I suspect than many junior CF personnel are not particularly sympathetic because they have all too frequently witnessed the same impunity arising in decision-making that affects them.  One of the principal differences is that the national news media, typically, does not fixate on unfair and unreasonable decision-making regarding a corporal’s career.  When the national news media would prefer to report on a 2-week-old round of golf rather than an important judgment from the Court Martial Appeal Court of Canada, it is hardly surprising that they are disinterested in examining unjust administrative decision-making in the CF.

I suppose that, looking for a silver lining, at the very least, the circumstances of the past few weeks have likely given GOFO, generally, a greater appreciation for how junior CF personnel feel when they are subject to unfair, unreasonable, or unjustified statutory decisions.  Perhaps this will give GOFO a greater appreciation for the ‘Golden Rule’.

In their rush to demonstrate that they are taking sexual misconduct seriously, senior officers like the Acting CDS appear to have forgotten that there is a broader issue.  They cannot fix the issue of sexual misconduct – or any form of misconduct – if they do not correct the issue of impunity in statutory decision-making in the CF.

As I say: now that you have apologized for what was, objectively, a relatively mundane round of golf, where are the apologies – and more importantly, remedies – for all the CF personnel who have been subject to unfair, unreasonable, and unjustified statutory decisions and acts?  Where is the open-minded re-examination of decisions, acts, and omissions that are the subject of grievances relating to circumstances in which statutory decision-makers over-reacted or erred?  Where are the apologies and remedies for the actual, and objectively identifiable, harm done to specific CF personnel?


[1] Canadian Press, “Navy commander who golfed with Jonathan Vance amid sexual misconduct probe to keep his job”, (29 June 2021), online: Globe and Mail <https://www.theglobeandmail.com/politics/article-navy-commander-who-golfed-with-jonathan-vance-amid-sexual-misconduct/>.
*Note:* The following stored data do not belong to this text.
-- pv_equiv track=rewrite | github.com/LucyyyyyyT/markdown-compiler | markdown_compiler/util/line_functions.py | compile_strikethrough
-- ===== SOURCE A (Python) =====
-- def compile_strikethrough(line):
--     result = ""
--     i = 0
--
--     while i < len(line):
--         if line[i:i + 2] == "~~" and line.find("~~", i + 2) != -1:
--             end = line.find("~~", i + 2)
--             result += "<ins>" + line[i + 2:end] + "</ins>"
--             i = end + 2
--         else:
--             result += line[i]
--             i += 1
--
--     return result
-- ===== SOURCE B (Python) =====
-- def compile_strikethrough(line):
--     tokens = line.split("~~")
--     parts = [tokens[0]]
--     i = 1
--     while i < len(tokens):
--         if i + 1 < len(tokens):
--             parts.append("<ins>" + tokens[i] + "</ins>" + tokens[i + 1])
--             i += 2
--         else:
--             parts.append("~~" + tokens[i])
--             i += 1
--     return "".join(parts)
-- ===== Notes on version B (the rewrite author's own statement) =====
-- stated objective: faster
-- what changed: Replaces the char-by-char index scan that re-runs find on every step (quadratic on tilde-free text) by a single split on the delimiter followed by a pairwise reconstruction of the tokens (wrap every odd token, re-emit an unmatched trailing delimiter literally).
import Mathlib
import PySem

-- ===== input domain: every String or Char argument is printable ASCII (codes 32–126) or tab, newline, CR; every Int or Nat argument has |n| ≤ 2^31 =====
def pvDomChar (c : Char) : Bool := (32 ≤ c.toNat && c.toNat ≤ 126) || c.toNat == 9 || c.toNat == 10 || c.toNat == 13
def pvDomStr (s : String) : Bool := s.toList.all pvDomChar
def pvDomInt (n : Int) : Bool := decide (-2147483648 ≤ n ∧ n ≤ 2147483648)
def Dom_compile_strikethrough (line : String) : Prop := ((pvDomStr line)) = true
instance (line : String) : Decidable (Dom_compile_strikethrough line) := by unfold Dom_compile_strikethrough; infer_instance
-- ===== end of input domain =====

-- B replaces A's char-by-char index scan (with a find on each step) by one split on "~~"
-- followed by a pairwise reconstruction of the tokens (objective: idiomatic).

-- ===== PORT A =====
-- A's while loop over the index i, ported over the suffix line.drop i (exact: the
-- slice line[i:i+2] is the suffix's take 2, and line.find("~~", i+2) relative to
-- position i+2 is Chars.find on the suffix dropped by 2; indices shift accordingly).
def pvLoopA : List Char → List Char
  | [] => []                                   -- while-loop exit: i = len(line)
  | c :: rest =>
    if (c :: rest).take 2 = ['~', '~'] ∧ PySem.Chars.find (rest.drop 1) ['~', '~'] ≠ -1 then
      -- end relative to i+2; line[i+2:end] = (suffix.drop 2).take e; next i = end+2
      let e := (PySem.Chars.find (rest.drop 1) ['~', '~']).toNat
      "<ins>".toList ++ (rest.drop 1).take e ++ "</ins>".toList ++ pvLoopA ((rest.drop 1).drop (e + 2))
    else
      c :: pvLoopA rest
  termination_by l => l.length
  decreasing_by all_goals simp
  -- (the first recursive call drops ≥ 4 elements, the second drops 1)

def compile_strikethrough (line : String) : String := String.ofList (pvLoopA line.toList)

-- ===== PORT B =====
-- Source B's while loop over tokens[1:], two tokens at a time.
def pvGoB : List (List Char) → List Char
  | [] => []
  | [t] => '~' :: '~' :: t                       -- unmatched trailing "~~": re-emit literally
  | t :: u :: rest => "<ins>".toList ++ t ++ "</ins>".toList ++ u ++ pvGoB rest

def compile_strikethrough_alt (line : String) : String :=
  -- line.split("~~") = Chars.splitOn (sep nonempty, so split never raises and is never empty)
  match PySem.Chars.splitOn line.toList ['~', '~'] with
  | [] => ""                                     -- unreachable: splitOn always returns ≥ 1 token
  | t :: rest => String.ofList (t ++ pvGoB rest)

-- ===== PRECONDITION & SPEC =====
def Spec_compile_strikethrough (line : String) (out : String) : Prop := out = compile_strikethrough_alt line
instance (line : String) (out : String) : Decidable (Spec_compile_strikethrough line out) := by unfold Spec_compile_strikethrough; infer_instance

-- ===== CLAIM (what is proved, stated in full; the proofs are below) =====
def Claim_equal_compile_strikethrough : Prop := ∀ (line : String), Dom_compile_strikethrough line → Spec_compile_strikethrough line (compile_strikethrough line)

-- ===== LEMMAS AND PROOFS =====

-- proof-only reference splitter: the token list of Chars.splitOn, in direct recursion
def pvSplitT : List Char → List (List Char)
  | [] => [[]]
  | c :: rest =>
    if ['~', '~'].isPrefixOf (c :: rest) then [] :: pvSplitT (rest.drop 1)
    else (pvSplitT rest).modifyHead (c :: ·)
  termination_by l => l.length
  decreasing_by all_goals simp

def pvRender : List (List Char) → List Char
  | [] => []
  | t :: rest => t ++ pvGoB rest

theorem pvSplitT_ne_nil (l : List Char) : pvSplitT l ≠ [] := by
  match l with
  | [] => simp [pvSplitT]
  | c :: rest =>
    rw [pvSplitT]
    split_ifs with h
    · simp
    · cases hr : pvSplitT rest with
      | nil => exact absurd hr (pvSplitT_ne_nil rest)
      | cons a r => simp
  termination_by l.length
  decreasing_by simp

theorem pv_go_prefix (c : Char) (rest : List Char) (k : Nat)
    (hp : ['~', '~'].isPrefixOf (c :: rest) = true) :
    PySem.Chars.find.go ['~', '~'] (c :: rest) k = k := by
  rw [PySem.Chars.find.go]; simp [hp]

theorem pv_go_cons (c : Char) (rest : List Char) (k : Nat)
    (hp : ¬ ['~', '~'].isPrefixOf (c :: rest) = true) :
    PySem.Chars.find.go ['~', '~'] (c :: rest) k = PySem.Chars.find.go ['~', '~'] rest (k + 1) := by
  rw [PySem.Chars.find.go]; simp [hp]

theorem pv_go_ge (l : List Char) (k : Nat) : -1 ≤ PySem.Chars.find.go ['~', '~'] l k := by
  induction l generalizing k with
  | nil => simp [PySem.Chars.find.go]
  | cons c rest ih =>
    rw [PySem.Chars.find.go]
    split_ifs <;> [omega; exact ih (k + 1)]

theorem pv_find_go_offset (l : List Char) (k : Nat) :
    PySem.Chars.find.go ['~', '~'] l k =
      if PySem.Chars.find.go ['~', '~'] l 0 = -1 then -1
      else PySem.Chars.find.go ['~', '~'] l 0 + k := by
  induction l generalizing k with
  | nil => simp [PySem.Chars.find.go]
  | cons c rest ih =>
    by_cases hp : ['~', '~'].isPrefixOf (c :: rest) = true
    · rw [pv_go_prefix c rest k hp, pv_go_prefix c rest 0 hp]
      simp
    · rw [pv_go_cons c rest k hp, pv_go_cons c rest 0 hp, ih (k + 1), ih 1]
      have := pv_go_ge rest 0
      split_ifs <;> omega

theorem pv_find_of_prefix (l : List Char) (h : ['~', '~'].isPrefixOf l = true) :
    PySem.Chars.find l ['~', '~'] = 0 := by
  cases l with
  | nil => simp [List.isPrefixOf] at h
  | cons c rest =>
    unfold PySem.Chars.find
    rw [PySem.Chars.find.go]
    simp [h]

theorem pv_find_cons (c : Char) (rest : List Char) (h : ¬ ['~', '~'].isPrefixOf (c :: rest) = true) :
    PySem.Chars.find (c :: rest) ['~', '~'] =
      if PySem.Chars.find rest ['~', '~'] = -1 then -1
      else PySem.Chars.find rest ['~', '~'] + 1 := by
  unfold PySem.Chars.find
  rw [pv_go_cons c rest 0 h]
  exact pv_find_go_offset rest 1

theorem pv_splitOn_go_eq (fuel : Nat) (l cur : List Char) (acc : List (List Char))
    (hf : l.length ≤ fuel) :
    PySem.Chars.splitOn.go ['~', '~'] fuel l cur acc =
      acc.reverse ++ (pvSplitT l).modifyHead (cur.reverse ++ ·) := by
  induction fuel generalizing l cur acc with
  | zero =>
    have : l = [] := by cases l <;> simp_all
    subst this
    simp [PySem.Chars.splitOn.go, pvSplitT]
  | succ n ih =>
    cases l with
    | nil => simp [PySem.Chars.splitOn.go, pvSplitT]
    | cons c rest =>
      by_cases hp : ['~', '~'].isPrefixOf (c :: rest) = true
      · have hlen : (List.drop (['~', '~'] : List Char).length (c :: rest)).length ≤ n := by
          simp at hf ⊢; omega
        rw [PySem.Chars.splitOn.go]
        simp only [hp, if_true]
        rw [ih _ _ _ hlen, pvSplitT]
        simp only [hp, if_true, List.drop_one]
        have hd : List.drop (['~', '~'] : List Char).length (c :: rest) = rest.tail := by simp
        rw [hd]
        cases hr : pvSplitT rest.tail with
        | nil => exact absurd hr (pvSplitT_ne_nil _)
        | cons a r => simp [List.modifyHead]
      · have hlen : rest.length ≤ n := by simp at hf; omega
        rw [PySem.Chars.splitOn.go]
        simp only [hp]
        rw [ih _ _ _ hlen, pvSplitT]
        simp only [hp]
        cases hr : pvSplitT rest with
        | nil => exact absurd hr (pvSplitT_ne_nil rest)
        | cons a r => simp [List.modifyHead]

theorem pv_splitOn_eq (l : List Char) :
    PySem.Chars.splitOn l ['~', '~'] = pvSplitT l := by
  unfold PySem.Chars.splitOn
  rw [pv_splitOn_go_eq _ _ _ _ (by omega)]
  cases hr : pvSplitT l with
  | nil => exact absurd hr (pvSplitT_ne_nil l)
  | cons a r => simp [List.modifyHead]

theorem pv_prefix_iff_take (l : List Char) :
    ['~', '~'].isPrefixOf l = true ↔ l.take 2 = ['~', '~'] := by
  match l with
  | [] => simp [List.isPrefixOf]
  | [c] => simp [List.isPrefixOf]
  | c :: d :: rest =>
    simp [List.isPrefixOf]
    constructor <;> exact fun ⟨a, b⟩ => ⟨a.symm, b.symm⟩

theorem pv_splitT_neg (l : List Char) (h : PySem.Chars.find l ['~', '~'] = -1) :
    pvSplitT l = [l] := by
  match l with
  | [] => simp [pvSplitT]
  | c :: rest =>
    by_cases hp : ['~', '~'].isPrefixOf (c :: rest) = true
    · rw [pv_find_of_prefix _ hp] at h; simp at h
    · have hrest : PySem.Chars.find rest ['~', '~'] = -1 := by
        rw [pv_find_cons c rest hp] at h
        by_contra hne
        have := pv_go_ge rest 0
        simp [hne] at h
        unfold PySem.Chars.find at *
        omega
      rw [pvSplitT]
      simp only [hp]
      rw [pv_splitT_neg rest hrest]
      simp [List.modifyHead]
  termination_by l.length
  decreasing_by simp

theorem pv_splitT_pos (l : List Char) (h : PySem.Chars.find l ['~', '~'] ≠ -1) :
    pvSplitT l = l.take (PySem.Chars.find l ['~', '~']).toNat ::
      pvSplitT (l.drop ((PySem.Chars.find l ['~', '~']).toNat + 2)) := by
  match l with
  | [] =>
    exfalso; apply h
    unfold PySem.Chars.find; rw [PySem.Chars.find.go]; simp
  | c :: rest =>
    by_cases hp : ['~', '~'].isPrefixOf (c :: rest) = true
    · rw [pv_find_of_prefix _ hp]
      rw [pvSplitT]
      simp only [hp, if_true]
      simp
    · have hrest : PySem.Chars.find rest ['~', '~'] ≠ -1 := by
        intro hr
        rw [pv_find_cons c rest hp, hr] at h
        simp at h
      have hge : 0 ≤ PySem.Chars.find rest ['~', '~'] := by
        have := pv_go_ge rest 0
        unfold PySem.Chars.find at *
        omega
      have hfc : PySem.Chars.find (c :: rest) ['~', '~'] = PySem.Chars.find rest ['~', '~'] + 1 := by
        rw [pv_find_cons c rest hp]
        simp [hrest]
      rw [pvSplitT]
      simp only [hp]
      rw [pv_splitT_pos rest hrest, hfc]
      have htn : (PySem.Chars.find rest ['~', '~'] + 1).toNat =
          (PySem.Chars.find rest ['~', '~']).toNat + 1 := by omega
      simp [htn, List.modifyHead]
  termination_by l.length
  decreasing_by simp

theorem pv_render_tilde (t : List Char) (h : PySem.Chars.find t ['~', '~'] = -1) :
    pvRender (pvSplitT ('~' :: t)) = '~' :: t := by
  by_cases hp : ['~', '~'].isPrefixOf ('~' :: t) = true
  · obtain ⟨t2, ht⟩ : ∃ t2, t = '~' :: t2 := by
      have := (pv_prefix_iff_take ('~' :: t)).mp hp
      cases t with
      | nil => simp at this
      | cons d r => simp at this; exact ⟨r, by simp [this]⟩
    subst ht
    have hp2 : ¬ ['~', '~'].isPrefixOf ('~' :: t2) = true := by
      intro hpp
      rw [pv_find_of_prefix _ hpp] at h; simp at h
    have ht2 : PySem.Chars.find t2 ['~', '~'] = -1 := by
      rw [pv_find_cons _ _ hp2] at h
      by_contra hne
      have := pv_go_ge t2 0
      simp [hne] at h
      unfold PySem.Chars.find at *
      omega
    rw [pvSplitT]
    simp only [hp, if_true, List.drop_one, List.tail_cons]
    rw [pv_splitT_neg t2 ht2]
    simp [pvRender, pvGoB]
  · have hfull : PySem.Chars.find ('~' :: t) ['~', '~'] = -1 := by
      rw [pv_find_cons _ _ hp, h]
      simp
    rw [pv_splitT_neg _ hfull]
    simp [pvRender, pvGoB]

theorem pv_main (l : List Char) : pvLoopA l = pvRender (pvSplitT l) := by
  match l with
  | [] => simp [pvLoopA, pvSplitT, pvRender, pvGoB]
  | c :: rest =>
    by_cases hc : (c :: rest).take 2 = ['~', '~'] ∧ PySem.Chars.find (rest.drop 1) ['~', '~'] ≠ -1
    · obtain ⟨h1, h2⟩ := hc
      have hp : ['~', '~'].isPrefixOf (c :: rest) = true := (pv_prefix_iff_take _).mpr h1
      simp only [List.drop_one] at h2
      rw [pvLoopA]
      simp only [List.drop_one, h1, h2, ne_eq, not_false_iff, and_self, if_true]
      rw [pvSplitT]
      simp only [hp, if_true, List.drop_one]
      rw [pv_splitT_pos _ h2]
      cases hS : pvSplitT (rest.tail.drop ((PySem.Chars.find rest.tail ['~', '~']).toNat + 2)) with
      | nil => exact absurd hS (pvSplitT_ne_nil _)
      | cons s more =>
        have ih := pv_main (rest.tail.drop ((PySem.Chars.find rest.tail ['~', '~']).toNat + 2))
        rw [hS] at ih
        have harg : rest.tail.drop ((PySem.Chars.find rest.tail ['~', '~']).toNat + 2) =
            List.drop ((PySem.Chars.find rest.tail ['~', '~']).toNat + 2 + 1) rest := by
          rw [← List.drop_one (l := rest), List.drop_drop]; congr 1; omega
        rw [harg] at ih
        simp [pvRender, pvGoB, ih]
    · rw [pvLoopA]
      simp only [hc, if_false]
      have ih := pv_main rest
      by_cases hp : ['~', '~'].isPrefixOf (c :: rest) = true
      · have h1 : (c :: rest).take 2 = ['~', '~'] := (pv_prefix_iff_take _).mp hp
        have h2 : PySem.Chars.find (rest.drop 1) ['~', '~'] = -1 := by
          by_contra hne
          exact hc ⟨h1, hne⟩
        obtain ⟨t, ht⟩ : ∃ t, rest = '~' :: t := by
          cases rest with
          | nil => simp at h1
          | cons d r => simp at h1; exact ⟨r, by simp [h1]⟩
        have hcs : c = '~' := by
          cases rest <;> simp_all
        subst ht hcs
        simp only [List.drop_one, List.tail_cons] at h2
        rw [pvSplitT]
        simp only [hp, if_true, List.drop_one, List.tail_cons]
        rw [pv_splitT_neg t h2, ih, pv_render_tilde t h2]
        simp [pvRender, pvGoB]
      · rw [pvSplitT]
        simp only [hp]
        cases hr : pvSplitT rest with
        | nil => exact absurd hr (pvSplitT_ne_nil rest)
        | cons a r =>
          rw [ih, hr]
          simp [pvRender, List.modifyHead]
  termination_by l.length
  decreasing_by all_goals (simp; try omega)

-- ===== VERDICT (by name: the statement is the Claim_ definition above) =====
theorem compile_strikethrough_spec : Claim_equal_compile_strikethrough := by
  intro line _
  unfold Spec_compile_strikethrough compile_strikethrough compile_strikethrough_alt
  rw [pv_splitOn_eq, pv_main line.toList]
  cases hr : pvSplitT line.toList with
  | nil => exact absurd hr (pvSplitT_ne_nil _)
  | cons a r => simp [pvRender]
[2] Chief of the Defence Staff, Guidelines – Removal from Command, 12 December 2001.

[3] National Defence Act, RSC 1985, c N-5, s 9.1 [NDA].
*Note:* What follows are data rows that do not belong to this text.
-- pv_equiv track=rewrite | github.com/nazmulcuet11/acm | InterviewBit/heaps-and-maps/n-max-pair-combinations.py | solve
-- ===== SOURCE A (Python) =====
-- import heapq
--
-- def solve(a, b):
--     a = sorted(a)
--     b = sorted(b)
--     l = len(a) - 1
--     s = a[l] + b[l]
--     h = [(-s, (l, l))]
--     heapq.heapify(h)
--     ans = []
--     seen = {}
--     while len(ans) < len(a) and len(h) > 0:
--         sum, (x, y) = heapq.heappop(h)
--         if (x, y) in seen:
--             continue
--         seen[(x, y)] = True
--         ans.append(-sum)
--         if x > 0:
--             s = a[x - 1] + b[y]
--             heapq.heappush(h, (-s, (x - 1, y)))
--         if y > 0:
--             s = a[x] + b[y - 1]
--             heapq.heappush(h, (-s, (x, y - 1)))
--     return ans
-- ===== SOURCE B (Python) =====
-- def solve(a, b):
--     a = sorted(a)
--     b = sorted(b)
--     n = len(a)
--     sums = sorted((a[i] + b[j] for i in range(n) for j in range(n)), reverse=True)
--     return sums[:n]
-- ===== Notes on version B (the rewrite author's own statement) =====
-- stated objective: simpler
-- what changed: The incremental heap/frontier enumeration with a seen-set is replaced by materialising all n*n pair sums of the sorted arrays and taking the first n of one descending sort.
import Mathlib
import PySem

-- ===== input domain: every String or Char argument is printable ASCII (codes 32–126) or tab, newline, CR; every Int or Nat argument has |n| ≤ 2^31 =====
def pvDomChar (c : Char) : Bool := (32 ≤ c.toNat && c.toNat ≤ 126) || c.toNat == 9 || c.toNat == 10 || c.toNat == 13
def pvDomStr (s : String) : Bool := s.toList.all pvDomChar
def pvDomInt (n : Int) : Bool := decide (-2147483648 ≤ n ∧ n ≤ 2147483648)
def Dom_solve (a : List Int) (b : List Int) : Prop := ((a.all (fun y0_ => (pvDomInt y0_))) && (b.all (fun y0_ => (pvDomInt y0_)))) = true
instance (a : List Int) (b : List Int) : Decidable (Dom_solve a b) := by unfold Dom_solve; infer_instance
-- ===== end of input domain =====

-- B replaces A's heap/frontier enumeration by materialising all n*n pair sums and one
-- descending sort (objective: simpler; not faster).

-- ===== PORT A =====
-- heapq on tuples (-s, (x, y)): entries are (negsum, x, y), popped in lexicographic order;
-- the heap is modelled as a lex-sorted list (pop = head, push = ordered insert), which is
-- exact for heapq's observable pop order here (entries with equal keys are identical tuples).
def solveEntryLE (e f : Int × Int × Int) : Bool :=
  decide (e.1 < f.1 ∨ (e.1 = f.1 ∧ (e.2.1 < f.2.1 ∨ (e.2.1 = f.2.1 ∧ e.2.2 ≤ f.2.2))))

def solvePush (h : List (Int × Int × Int)) (e : Int × Int × Int) : List (Int × Int × Int) :=
  match h with
  | [] => [e]
  | x :: t => if solveEntryLE e x then e :: x :: t else x :: solvePush t e

-- the while loop of A: pop min, skip if seen, else record and push the two neighbours
def solveLoop (as_ bs : List Int) (n : Nat) (h : List (Int × Int × Int))
    (seen : PySem.Dict (Int × Int) Bool) (ans : List Int) : List Int :=
  if _hlt : ans.length < n then
    match h with
    | [] => ans
    | (s, x, y) :: h' =>
      if seen.contains (x, y) then solveLoop as_ bs n h' seen ans
      else
        let seen' := seen.insert (x, y) true
        let h1 := if 0 < x then
            solvePush h' (-(PySem.List.pyGetD as_ (x-1) 0 + PySem.List.pyGetD bs y 0), x-1, y)
          else h'
        let h2 := if 0 < y then
            solvePush h1 (-(PySem.List.pyGetD as_ x 0 + PySem.List.pyGetD bs (y-1) 0), x, y-1)
          else h1
        solveLoop as_ bs n h2 seen' (ans ++ [-s])
  else ans
termination_by (n - ans.length, h.length)
decreasing_by
  · exact Prod.Lex.right _ (by simp)
  · have : ans.length < n := _hlt
    exact Prod.Lex.left _ _ (by simp; omega)

def solve (a : List Int) (b : List Int) : List Int :=
  let as_ := PySem.List.sorted a (fun x => x) false
  let bs := PySem.List.sorted b (fun x => x) false
  let l : Int := (as_.length : Int) - 1
  match PySem.List.pyGet? as_ l, PySem.List.pyGet? bs l with
  | some av, some bv => solveLoop as_ bs as_.length [(-(av + bv), l, l)] PySem.Dict.empty []
  | _, _ => []  -- a[l] or b[l] raises IndexError in Python; excluded by Pre_solve

-- ===== PORT B =====
def solve_alt (a : List Int) (b : List Int) : List Int :=
  let as_ := PySem.List.sorted a (fun x => x) false
  let bs := PySem.List.sorted b (fun x => x) false
  let n := as_.length
  let sums := PySem.List.sorted
    ((PySem.List.pyRange 0 (n : Int) 1).flatMap (fun i =>
      (PySem.List.pyRange 0 (n : Int) 1).map (fun j =>
        PySem.List.pyGetD as_ i 0 + PySem.List.pyGetD bs j 0)))
    (fun x => x) true
  PySem.List.slice sums none (some (n : Int))

-- ===== PRECONDITION & SPEC =====
-- A raises IndexError when a is empty (a[-1]) or when len(b) < len(a) (b[len(a)-1]);
-- Pre_solve is exactly the set of inputs on which the Python A returns.
def Pre_solve (a : List Int) (b : List Int) : Prop := a ≠ [] ∧ a.length ≤ b.length
instance (a : List Int) (b : List Int) : Decidable (Pre_solve a b) := by
  unfold Pre_solve; infer_instance
def pvWitness_solve : List Int × List Int := ([1], [2])

def Spec_solve (a : List Int) (b : List Int) (out : List Int) : Prop := out = solve_alt a b
instance (a : List Int) (b : List Int) (out : List Int) : Decidable (Spec_solve a b out) := by
  unfold Spec_solve; infer_instance

-- ===== CLAIM (what is proved, stated in full; the proofs are below) =====
def Claim_equal_solve : Prop := ∀ (a : List Int) (b : List Int), Dom_solve a b → Pre_solve a b → Spec_solve a b (solve a b)

-- ===== LEMMAS AND PROOFS =====

-- proof-only abbreviations
def eCell (e : Int × Int × Int) : Int × Int := (e.2.1, e.2.2)
def pvVal (as_ bs : List Int) (c : Int × Int) : Int :=
  PySem.List.pyGetD as_ c.1 0 + PySem.List.pyGetD bs c.2 0
def pvCells (n : Nat) : List (Int × Int) :=
  ((List.range n) ×ˢ (List.range n)).map (fun p => ((p.1 : Int), (p.2 : Int)))
def pvUnseen (n : Nat) (seen : PySem.Dict (Int × Int) Bool) : List (Int × Int) :=
  (pvCells n).filter (fun c => !seen.contains c)
def sortDesc (xs : List Int) : List Int := PySem.List.sorted xs (fun x => x) true

structure pvInv (as_ bs : List Int) (n : Nat) (h : List (Int × Int × Int))
    (seen : PySem.Dict (Int × Int) Bool) (ans : List Int) : Prop where
  hsort : h.Pairwise (fun e f => solveEntryLE e f = true)
  hcell : ∀ e ∈ h, eCell e ∈ pvCells n ∧ e.1 = -(pvVal as_ bs (eCell e))
  hcount : ans.length + (pvUnseen n seen).length = n * n
  hfront : ∀ c ∈ pvCells n, seen.contains c = false →
    (∃ e ∈ h, eCell e = c) ∨
    (∃ u ∈ pvCells n, seen.contains u = false ∧ (u = (c.1 + 1, c.2) ∨ u = (c.1, c.2 + 1)))

theorem entryLE_trans (e f g : Int × Int × Int) (h1 : solveEntryLE e f = true)
    (h2 : solveEntryLE f g = true) : solveEntryLE e g = true := by
  simp [solveEntryLE] at *; omega

theorem mem_pvCells (n : Nat) (c : Int × Int) :
    c ∈ pvCells n ↔ 0 ≤ c.1 ∧ c.1 < (n : Int) ∧ 0 ≤ c.2 ∧ c.2 < (n : Int) := by
  unfold pvCells
  constructor
  · intro hc
    obtain ⟨⟨i, j⟩, hp, rfl⟩ := List.mem_map.mp hc
    obtain ⟨h1, h2⟩ := List.mem_product.mp hp
    simp only [List.mem_range] at h1 h2
    refine ⟨?_, ?_, ?_, ?_⟩ <;> simp <;> omega
  · rintro ⟨h1, h2, h3, h4⟩
    apply List.mem_map.mpr
    refine ⟨(c.1.toNat, c.2.toNat), List.mem_product.mpr ⟨?_, ?_⟩, ?_⟩
    · simp only [List.mem_range]; omega
    · simp only [List.mem_range]; omega
    · cases c with
      | mk c1 c2 => simp [Int.toNat_of_nonneg h1, Int.toNat_of_nonneg h3]

theorem nodup_pvCells (n : Nat) : (pvCells n).Nodup := by
  unfold pvCells
  apply List.Nodup.map
  · rintro ⟨i, j⟩ ⟨k, l⟩ hp
    simp only [Prod.mk.injEq, Int.natCast_inj] at hp
    simp [hp.1, hp.2]
  · exact List.Nodup.product (List.nodup_range) (List.nodup_range)

theorem length_pvCells (n : Nat) : (pvCells n).length = n * n := by
  simp [pvCells, List.length_product]

theorem entryLE_total (e f : Int × Int × Int) :
    solveEntryLE e f = true ∨ solveEntryLE f e = true := by
  simp [solveEntryLE]; omega

theorem mem_solvePush (h : List (Int × Int × Int)) (e f : Int × Int × Int) :
    f ∈ solvePush h e ↔ f = e ∨ f ∈ h := by
  induction h with
  | nil => simp [solvePush]
  | cons x t ih =>
    by_cases hc : solveEntryLE e x = true
    · simp [solvePush, hc]
    · simp [solvePush, hc, ih]; tauto

theorem pairwise_solvePush (h : List (Int × Int × Int)) (e : Int × Int × Int)
    (hp : h.Pairwise (fun a b => solveEntryLE a b = true)) :
    (solvePush h e).Pairwise (fun a b => solveEntryLE a b = true) := by
  induction h with
  | nil => simp [solvePush]
  | cons x t ih =>
    obtain ⟨hx, ht⟩ := List.pairwise_cons.mp hp
    by_cases hc : solveEntryLE e x = true
    · have hrw : solvePush (x :: t) e = e :: x :: t := by simp [solvePush, hc]
      rw [hrw]
      refine List.pairwise_cons.mpr ⟨?_, hp⟩
      intro f hf
      rcases List.mem_cons.mp hf with rfl | hf
      · exact hc
      · exact entryLE_trans e x f hc (hx f hf)
    · have hrw : solvePush (x :: t) e = x :: solvePush t e := by simp [solvePush, hc]
      rw [hrw]
      refine List.pairwise_cons.mpr ⟨?_, ih ht⟩
      intro f hf
      rcases (mem_solvePush t e f).mp hf with rfl | hf
      · rcases entryLE_total f x with h | h
        · exact absurd h hc
        · exact h
      · exact hx f hf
[4] C.U.P.E. v Ontario (Minister of Labour), 2003 SCC 29, [2003] 1 SCR 539, para 131.

[5] Reference Re Canada Assistance Plan (B.C.), [1991] 2 SCR 525, 557 to 558.

[6] Knight v Indian Head School Division No 19, [1990] 1 SCR 653.

[7] Baker v Canada (Minister of Citizenship and Immigration), [1999] 2 SCR 817, paras 21 to 28 [Baker].

[8] Id, paras 30 to 34.  For a dated (it pre-dates Baker by five years) but still relevant example pertaining to the CF, see: Gayler v Canada (Director Personnel Careers Administration Other Ranks, National Defence Headquarter), [1995] 1 FC 801.  See also Gerard Jones v Canada (Attorney General), 2007 FC 386.  Contrary to many applications for judicial review by CF personnel, both of these applicants were successful.  They were also able to bring applications without first exhausting the CF grievance process.

[9] NDA, n 2, s 18.

[10] Queen’s Regulations and Orders for the Canadian Forces, arts 19.75 and 101.09.